| Exercise brief |
Transcribe the lines from the start of the data below through the line with "-- stated objective: faster", word for word and nothing more.

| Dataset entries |
----

-- pv_equiv track=rewrite | github.com/tianyi2013/leetcode | python_code/minion_game.py | minion_game
-- ===== SOURCE A (Python) =====
-- def minion_game(string):
--     # your code goes here
--     def get_all_substrings(input_string):
--         return [input_string[0:i] for i in range(2, len(input_string)+1)]
--
--     def add_to_dict(dic, char, index, string):
--         if char in dic:
--             dic[char] += 1
--         else:
--             dic[char] = 1
--         for sub_string in get_all_substrings(string[index:]):
--             if sub_string in dic:
--                 dic[sub_string] += 1
--             else:
--                 dic[sub_string] = 1
--
--     stuart = {}
--     kevin = {}
--     for i, char in enumerate(string):
--         if char in ['A', 'E', 'I', 'O', 'U']:
--             add_to_dict(kevin, char, i, string)
--         else:
--             add_to_dict(stuart, char, i, string)
--
--     # calculate the final score
--     kevin_score = sum(kevin.values())
--     stuart_score = sum(stuart.values())
--     if kevin_score > stuart_score:
--         return 'Kevin {}'.format(kevin_score)
--     elif kevin_score < stuart_score:
--         return 'Stuart {}'.format(stuart_score)
--     else:
--         return 'Draw'
-- ===== SOURCE B (Python) =====
-- def minion_game(string):
--     n = len(string)
--     kevin = 0
--     for i, c in enumerate(string):
--         if c in 'AEIOU':
--             kevin += n - i
--     stuart = n * (n + 1) // 2 - kevin
--     if kevin > stuart:
--         return 'Kevin {}'.format(kevin)
--     elif kevin < stuart:
--         return 'Stuart {}'.format(stuart)
--     else:
--         return 'Draw'
-- ===== Notes on version B (the rewrite author's own statement) =====
-- stated objective: faster
-- what changed: B drops A's substring dictionaries entirely and scores each game with the closed form: every start index i contributes n-i substrings, so Kevin's score is the sum of n-i over vowel positions and Stuart's is n(n+1)/2 minus that, in one O(n) pass.
import Mathlib
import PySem

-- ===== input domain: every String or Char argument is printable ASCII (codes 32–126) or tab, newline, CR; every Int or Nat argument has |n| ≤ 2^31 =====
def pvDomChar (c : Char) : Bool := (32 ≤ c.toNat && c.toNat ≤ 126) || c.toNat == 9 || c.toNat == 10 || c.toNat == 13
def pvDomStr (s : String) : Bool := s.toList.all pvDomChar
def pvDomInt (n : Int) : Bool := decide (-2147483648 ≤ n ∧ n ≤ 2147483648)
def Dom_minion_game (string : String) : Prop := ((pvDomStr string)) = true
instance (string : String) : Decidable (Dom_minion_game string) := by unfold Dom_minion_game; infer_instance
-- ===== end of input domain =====

-- B replaces A's substring dictionaries by the closed-form per-index scores
-- (each start index i contributes n - i substrings): O(n) instead of A's O(n^3) space/time.

-- ===== PORT A =====
def pvIncr (dic : PySem.Dict (List Char) Int) (k : List Char) : PySem.Dict (List Char) Int :=
  if dic.contains k then dic.insert k (dic.getD k 0 + 1) else dic.insert k 1

def pvGetAllSubstrings (input : List Char) : List (List Char) :=
  (PySem.List.pyRange 2 ((input.length : Int) + 1) 1).map
    (fun i => PySem.List.slice input (some 0) (some i))

def pvAddToDict (dic : PySem.Dict (List Char) Int) (ch : Char) (index : Int)
    (s : List Char) : PySem.Dict (List Char) Int :=
  (pvGetAllSubstrings (PySem.List.slice s (some index) none)).foldl pvIncr (pvIncr dic [ch])

def minion_game (string : String) : String :=
  let s := string.toList
  let p := (PySem.List.enumerate s 0).foldl
    (fun (p : PySem.Dict (List Char) Int × PySem.Dict (List Char) Int) ic =>
      if ['A', 'E', 'I', 'O', 'U'].contains ic.2 then (p.1, pvAddToDict p.2 ic.2 ic.1 s)
      else (pvAddToDict p.1 ic.2 ic.1 s, p.2))
    (PySem.Dict.empty, PySem.Dict.empty)
  let kevin_score := p.2.values.sum
  let stuart_score := p.1.values.sum
  if kevin_score > stuart_score then String.ofList ("Kevin ".toList ++ PySem.Int.toChars kevin_score)
  else if kevin_score < stuart_score then String.ofList ("Stuart ".toList ++ PySem.Int.toChars stuart_score)
  else "Draw"

-- ===== PORT B =====
def minion_game_alt (string : String) : String :=
  let s := string.toList
  let n : Int := s.length
  let kevin := (PySem.List.enumerate s 0).foldl
    (fun acc ic => if PySem.Chars.isIn [ic.2] "AEIOU".toList then acc + (n - ic.1) else acc) 0
  let stuart := PySem.Int.floordiv (n * (n + 1)) 2 - kevin
  if kevin > stuart then String.ofList ("Kevin ".toList ++ PySem.Int.toChars kevin)
  else if kevin < stuart then String.ofList ("Stuart ".toList ++ PySem.Int.toChars stuart)
  else "Draw"

-- ===== PRECONDITION & SPEC =====
def Spec_minion_game (string : String) (out : String) : Prop := out = minion_game_alt string
instance (string : String) (out : String) : Decidable (Spec_minion_game string out) := by unfold Spec_minion_game; infer_instance

-- ===== CLAIM (what is proved, stated in full; the proofs are below) =====
def Claim_equal_minion_game : Prop := ∀ (string : String), Dom_minion_game string → Spec_minion_game string (minion_game string)

-- ===== LEMMAS AND PROOFS =====

-- total value mass of a dictionary
def pvVsum (d : PySem.Dict (List Char) Int) : Int := d.values.sum

-- A's vowel test (list membership) and B's (substring of "AEIOU") agree
lemma pvVowel_eq (c : Char) :
    (['A', 'E', 'I', 'O', 'U'].contains c) = PySem.Chars.isIn [c] "AEIOU".toList := by
  have h1 : ("AEIOU".toList) = ['A', 'E', 'I', 'O', 'U'] := rfl
  rw [h1, Bool.eq_iff_iff, List.contains_iff_mem, PySem.Chars.isIn_iff_infix,
    List.singleton_infix_iff]

lemma pvIncr_nodup (d : PySem.Dict (List Char) Int) (k : List Char) (h : d.keys.Nodup) :
    (pvIncr d k).keys.Nodup := by
  unfold pvIncr; split_ifs <;> exact PySem.Dict.nodup_keys_insert _ _ _ h

-- each increment adds exactly 1 to the value mass
lemma pvVsum_incr (d : PySem.Dict (List Char) Int) (k : List Char) (h : d.keys.Nodup) :
    pvVsum (pvIncr d k) = pvVsum d + 1 := by
  unfold pvIncr
  split_ifs with hc
  · -- k already present: one item's value is replaced by its successor
    have hk : k ∈ d.items.map (·.1) := (PySem.Dict.contains_iff_mem_keys d k).mp hc
    obtain ⟨p, hp, hpk⟩ := List.mem_map.mp hk
    have hkv : (k, p.2) ∈ d.items := by
      have : p = (k, p.2) := by cases p; simp_all
      rwa [this] at hp
    have hgd : d.getD k 0 = p.2 := PySem.Dict.getD_of_mem_items d hkv h 0
    obtain ⟨l1, l2, hsplit⟩ := List.append_of_mem hkv
    have hnd : ((l1 ++ (k, p.2) :: l2).map (·.1)).Nodup := by
      show ((l1 ++ (k, p.2) :: l2).map (·.1)).Nodup
      rw [← hsplit]; exact h
    rw [List.map_append, List.map_cons, List.nodup_append] at hnd
    obtain ⟨hnd1, hnd2, hdisj⟩ := hnd
    have hl1 : ∀ q ∈ l1, q.1 ≠ k := by
      intro q hq hqk
      exact hdisj q.1 (List.mem_map_of_mem hq) ((k, p.2).1) (List.mem_cons_self ..) hqk
    have hl2 : ∀ q ∈ l2, q.1 ≠ k := by
      intro q hq hqk
      have hm : q.1 ∈ List.map (fun x => x.1) l2 := List.mem_map_of_mem hq
      rw [hqk] at hm
      exact (List.nodup_cons.mp hnd2).1 hm
    unfold pvVsum
    show ((d.insert k (d.getD k 0 + 1)).items.map (·.2)).sum = (d.items.map (·.2)).sum + 1
    rw [PySem.Dict.items_insert_of_contains d _ hc, hsplit]
    have hm1 : ∀ q ∈ l1, (if (q.1 == k) = true then (k, d.getD k 0 + 1) else q) = q := by
      intro q hq; simp [hl1 q hq]
    have hm2 : ∀ q ∈ l2, (if (q.1 == k) = true then (k, d.getD k 0 + 1) else q) = q := by
      intro q hq; simp [hl2 q hq]
    simp only [List.map_append, List.map_cons, List.sum_append, List.sum_cons,
      List.map_congr_left hm1, List.map_congr_left hm2, List.map_id_fun', id]
    simp [hgd]
    ring
  · unfold pvVsum
    show ((d.insert k 1).items.map (·.2)).sum = (d.items.map (·.2)).sum + 1
    rw [PySem.Dict.items_insert_of_not_contains d _ (by simpa using hc)]
    simp

lemma pvFold_incr_nodup (l : List (List Char)) (d : PySem.Dict (List Char) Int)
    (h : d.keys.Nodup) : (l.foldl pvIncr d).keys.Nodup := by
  induction l generalizing d with
  | nil => exact h
  | cons x xs ih => exact ih _ (pvIncr_nodup d x h)

lemma pvVsum_fold_incr (l : List (List Char)) (d : PySem.Dict (List Char) Int)
    (h : d.keys.Nodup) : pvVsum (l.foldl pvIncr d) = pvVsum d + l.length := by
  induction l generalizing d with
  | nil => simp
  | cons x xs ih =>
    simp only [List.foldl_cons, List.length_cons]
    rw [ih _ (pvIncr_nodup d x h), pvVsum_incr d x h]
    push_cast; ring

lemma pvAddToDict_nodup (d : PySem.Dict (List Char) Int) (ch : Char) (i : Int)
    (s : List Char) (h : d.keys.Nodup) : (pvAddToDict d ch i s).keys.Nodup :=
  pvFold_incr_nodup _ _ (pvIncr_nodup d [ch] h)

-- one add_to_dict call at index i adds exactly n - i to the value mass
lemma pvVsum_addToDict (d : PySem.Dict (List Char) Int) (ch : Char) (i : Int)
    (s : List Char) (h : d.keys.Nodup) (h0 : 0 ≤ i) (hn : i < (s.length : Int)) :
    pvVsum (pvAddToDict d ch i s) = pvVsum d + ((s.length : Int) - i) := by
  unfold pvAddToDict
  rw [pvVsum_fold_incr _ _ (pvIncr_nodup d [ch] h), pvVsum_incr d [ch] h]
  have hlen : (pvGetAllSubstrings (PySem.List.slice s (some i) none)).length
      = (((PySem.List.slice s (some i) none).length : Int) - 1).toNat := by
    unfold pvGetAllSubstrings
    rw [List.length_map, PySem.List.length_pyRange_one]
    congr 1; omega
  rw [hlen, PySem.List.slice_from s h0, List.length_drop]
  omega

-- the A-side fold step
def pvStepA (s : List Char)
    (p : PySem.Dict (List Char) Int × PySem.Dict (List Char) Int) (ic : Int × Char) :
    PySem.Dict (List Char) Int × PySem.Dict (List Char) Int :=
  if ['A', 'E', 'I', 'O', 'U'].contains ic.2 then (p.1, pvAddToDict p.2 ic.2 ic.1 s)
  else (pvAddToDict p.1 ic.2 ic.1 s, p.2)

-- the two mathematical sums the folds compute
def pvKSum (n : Int) (l : List (Int × Char)) : Int :=
  ((l.filter (fun ic => ['A', 'E', 'I', 'O', 'U'].contains ic.2)).map (fun ic => n - ic.1)).sum
def pvSSum (n : Int) (l : List (Int × Char)) : Int :=
  ((l.filter (fun ic => !(['A', 'E', 'I', 'O', 'U'].contains ic.2))).map (fun ic => n - ic.1)).sum

lemma pvFoldA_spec (s : List Char) (l : List (Int × Char))
    (hl : ∀ ic ∈ l, 0 ≤ ic.1 ∧ ic.1 < (s.length : Int))
    (st kv : PySem.Dict (List Char) Int) (hst : st.keys.Nodup) (hkv : kv.keys.Nodup) :
    pvVsum (l.foldl (pvStepA s) (st, kv)).1 = pvVsum st + pvSSum (s.length : Int) l ∧
    pvVsum (l.foldl (pvStepA s) (st, kv)).2 = pvVsum kv + pvKSum (s.length : Int) l := by
  induction l generalizing st kv with
  | nil => simp [pvKSum, pvSSum]
  | cons ic xs ih =>
    have hb := hl ic (List.mem_cons_self ..)
    have htl : ∀ jc ∈ xs, 0 ≤ jc.1 ∧ jc.1 < (s.length : Int) :=
      fun jc hj => hl jc (List.mem_cons_of_mem _ hj)
    simp only [List.foldl_cons, pvStepA]
    split_ifs with hv
    · obtain ⟨h1, h2⟩ := ih htl st (pvAddToDict kv ic.2 ic.1 s) hst
        (pvAddToDict_nodup kv ic.2 ic.1 s hkv)
      rw [h1, h2, pvVsum_addToDict kv ic.2 ic.1 s hkv hb.1 hb.2]
      constructor
      · unfold pvSSum; rw [List.filter_cons, if_neg (by rw [hv]; decide)]
      · unfold pvKSum; rw [List.filter_cons, if_pos hv]
        simp only [List.map_cons, List.sum_cons]; ring
    · have hvb : (['A', 'E', 'I', 'O', 'U'].contains ic.2) = false := by simpa using hv
      obtain ⟨h1, h2⟩ := ih htl (pvAddToDict st ic.2 ic.1 s) kv
        (pvAddToDict_nodup st ic.2 ic.1 s hst) hkv
      rw [h1, h2, pvVsum_addToDict st ic.2 ic.1 s hst hb.1 hb.2]
      constructor
      · unfold pvSSum; rw [List.filter_cons, if_pos (by rw [hvb]; decide)]
        simp only [List.map_cons, List.sum_cons]; ring
      · unfold pvKSum; rw [List.filter_cons, if_neg (by rw [hvb]; decide)]

-- B's fold computes pvKSum
lemma pvFoldB_spec (n : Int) (l : List (Int × Char)) (acc : Int) :
    l.foldl (fun acc ic => if PySem.Chars.isIn [ic.2] "AEIOU".toList then acc + (n - ic.1) else acc) acc
      = acc + pvKSum n l := by
  induction l generalizing acc with
  | nil => simp [pvKSum]
  | cons ic xs ih =>
    rw [List.foldl_cons, ih, ← pvVowel_eq ic.2]
    by_cases hv : (['A', 'E', 'I', 'O', 'U'].contains ic.2) = true
    · rw [if_pos hv]
      unfold pvKSum; rw [List.filter_cons, if_pos hv]
      simp only [List.map_cons, List.sum_cons]; ring
    · rw [if_neg hv]
      unfold pvKSum; rw [List.filter_cons, if_neg hv]

lemma pvSumEnum (n : Int) (l : List Char) : ∀ j : Int,
    2 * ((PySem.List.enumerate l j).map (fun ic => n - ic.1)).sum
      = l.length * (2 * n - 2 * j - l.length + 1) := by
  induction l with
  | nil => intro j; simp
  | cons c cs ih =>
    intro j
    rw [PySem.List.enumerate_cons]
    simp only [List.map_cons, List.sum_cons, List.length_cons]
    rw [mul_add, ih (j + 1)]
    push_cast; ring

-- Gauss: the total mass over all start indices is n(n+1)//2
lemma pvTotal (s : List Char) :
    pvKSum (s.length : Int) (PySem.List.enumerate s 0)
      + pvSSum (s.length : Int) (PySem.List.enumerate s 0)
      = PySem.Int.floordiv ((s.length : Int) * ((s.length : Int) + 1)) 2 := by
  have hsplit : pvKSum (s.length : Int) (PySem.List.enumerate s 0)
      + pvSSum (s.length : Int) (PySem.List.enumerate s 0)
      = ((PySem.List.enumerate s 0).map (fun ic => (s.length : Int) - ic.1)).sum := by
    unfold pvKSum pvSSum
    induction (PySem.List.enumerate s 0) with
    | nil => simp
    | cons ic xs ih =>
      by_cases hv : (['A', 'E', 'I', 'O', 'U'].contains ic.2) = true
      · rw [List.filter_cons, List.filter_cons, if_pos hv,
          if_neg (by rw [hv]; decide)]
        simp only [List.map_cons, List.sum_cons]
        rw [← ih]; ring
      · have hvb : (['A', 'E', 'I', 'O', 'U'].contains ic.2) = false := by simpa using hv
        rw [List.filter_cons, List.filter_cons, if_neg (by rw [hvb]; decide),
          if_pos (by rw [hvb]; decide)]
        simp only [List.map_cons, List.sum_cons]
        rw [← ih]; ring
  rw [hsplit]
  have h2 := pvSumEnum (s.length : Int) s 0
  have h3 : (s.length : Int) * ((s.length : Int) + 1)
      = 2 * ((PySem.List.enumerate s 0).map (fun ic => (s.length : Int) - ic.1)).sum := by
    rw [h2]; ring
  rw [h3, PySem.Int.floordiv_eq_ediv_of_pos (by norm_num)]
  omega

lemma pvEnumerate_bounds (s : List Char) :
    ∀ ic ∈ PySem.List.enumerate s 0, 0 ≤ ic.1 ∧ ic.1 < (s.length : Int) := by
  intro ic h
  have hm : ic.1 ∈ (PySem.List.enumerate s 0).map (·.1) := List.mem_map_of_mem h
  rw [PySem.List.map_fst_enumerate, PySem.List.mem_pyRange_one] at hm
  omega

-- ===== VERDICT (by name: the statement is the Claim_ definition above) =====
theorem minion_game_spec : Claim_equal_minion_game := by
  intro string _
  show minion_game string = minion_game_alt string
  unfold minion_game minion_game_alt
  dsimp only
  have hA := pvFoldA_spec string.toList (PySem.List.enumerate string.toList 0)
    (pvEnumerate_bounds string.toList) PySem.Dict.empty PySem.Dict.empty
    PySem.Dict.nodup_keys_empty PySem.Dict.nodup_keys_empty
  have hB := pvFoldB_spec (string.toList.length : Int) (PySem.List.enumerate string.toList 0) 0
  have hT := pvTotal string.toList
  unfold pvStepA pvVsum at hA
  rw [hA.1, hA.2, hB]
  have hE : (PySem.Dict.empty : PySem.Dict (List Char) Int).values.sum = 0 := rfl
  rw [hE]
  have hS : pvSSum (string.toList.length : Int) (PySem.List.enumerate string.toList 0)
      = PySem.Int.floordiv ((string.toList.length : Int) * ((string.toList.length : Int) + 1)) 2
        - pvKSum (string.toList.length : Int) (PySem.List.enumerate string.toList 0) := by
    omega
  rw [hS]
  ring_nf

----

| The completed task |
-- pv_equiv track=rewrite | github.com/tianyi2013/leetcode | python_code/minion_game.py | minion_game
-- ===== SOURCE A (Python) =====
-- def minion_game(string):
--     # your code goes here
--     def get_all_substrings(input_string):
--         return [input_string[0:i] for i in range(2, len(input_string)+1)]
--
--     def add_to_dict(dic, char, index, string):
--         if char in dic:
--             dic[char] += 1
--         else:
--             dic[char] = 1
--         for sub_string in get_all_substrings(string[index:]):
--             if sub_string in dic:
--                 dic[sub_string] += 1
--             else:
--                 dic[sub_string] = 1
--
--     stuart = {}
--     kevin = {}
--     for i, char in enumerate(string):
--         if char in ['A', 'E', 'I', 'O', 'U']:
--             add_to_dict(kevin, char, i, string)
--         else:
--             add_to_dict(stuart, char, i, string)
--
--     # calculate the final score
--     kevin_score = sum(kevin.values())
--     stuart_score = sum(stuart.values())
--     if kevin_score > stuart_score:
--         return 'Kevin {}'.format(kevin_score)
--     elif kevin_score < stuart_score:
--         return 'Stuart {}'.format(stuart_score)
--     else:
--         return 'Draw'
-- ===== SOURCE B (Python) =====
-- def minion_game(string):
--     n = len(string)
--     kevin = 0
--     for i, c in enumerate(string):
--         if c in 'AEIOU':
--             kevin += n - i
--     stuart = n * (n + 1) // 2 - kevin
--     if kevin > stuart:
--         return 'Kevin {}'.format(kevin)
--     elif kevin < stuart:
--         return 'Stuart {}'.format(stuart)
--     else:
--         return 'Draw'
-- ===== Notes on version B (the rewrite author's own statement) =====
-- stated objective: faster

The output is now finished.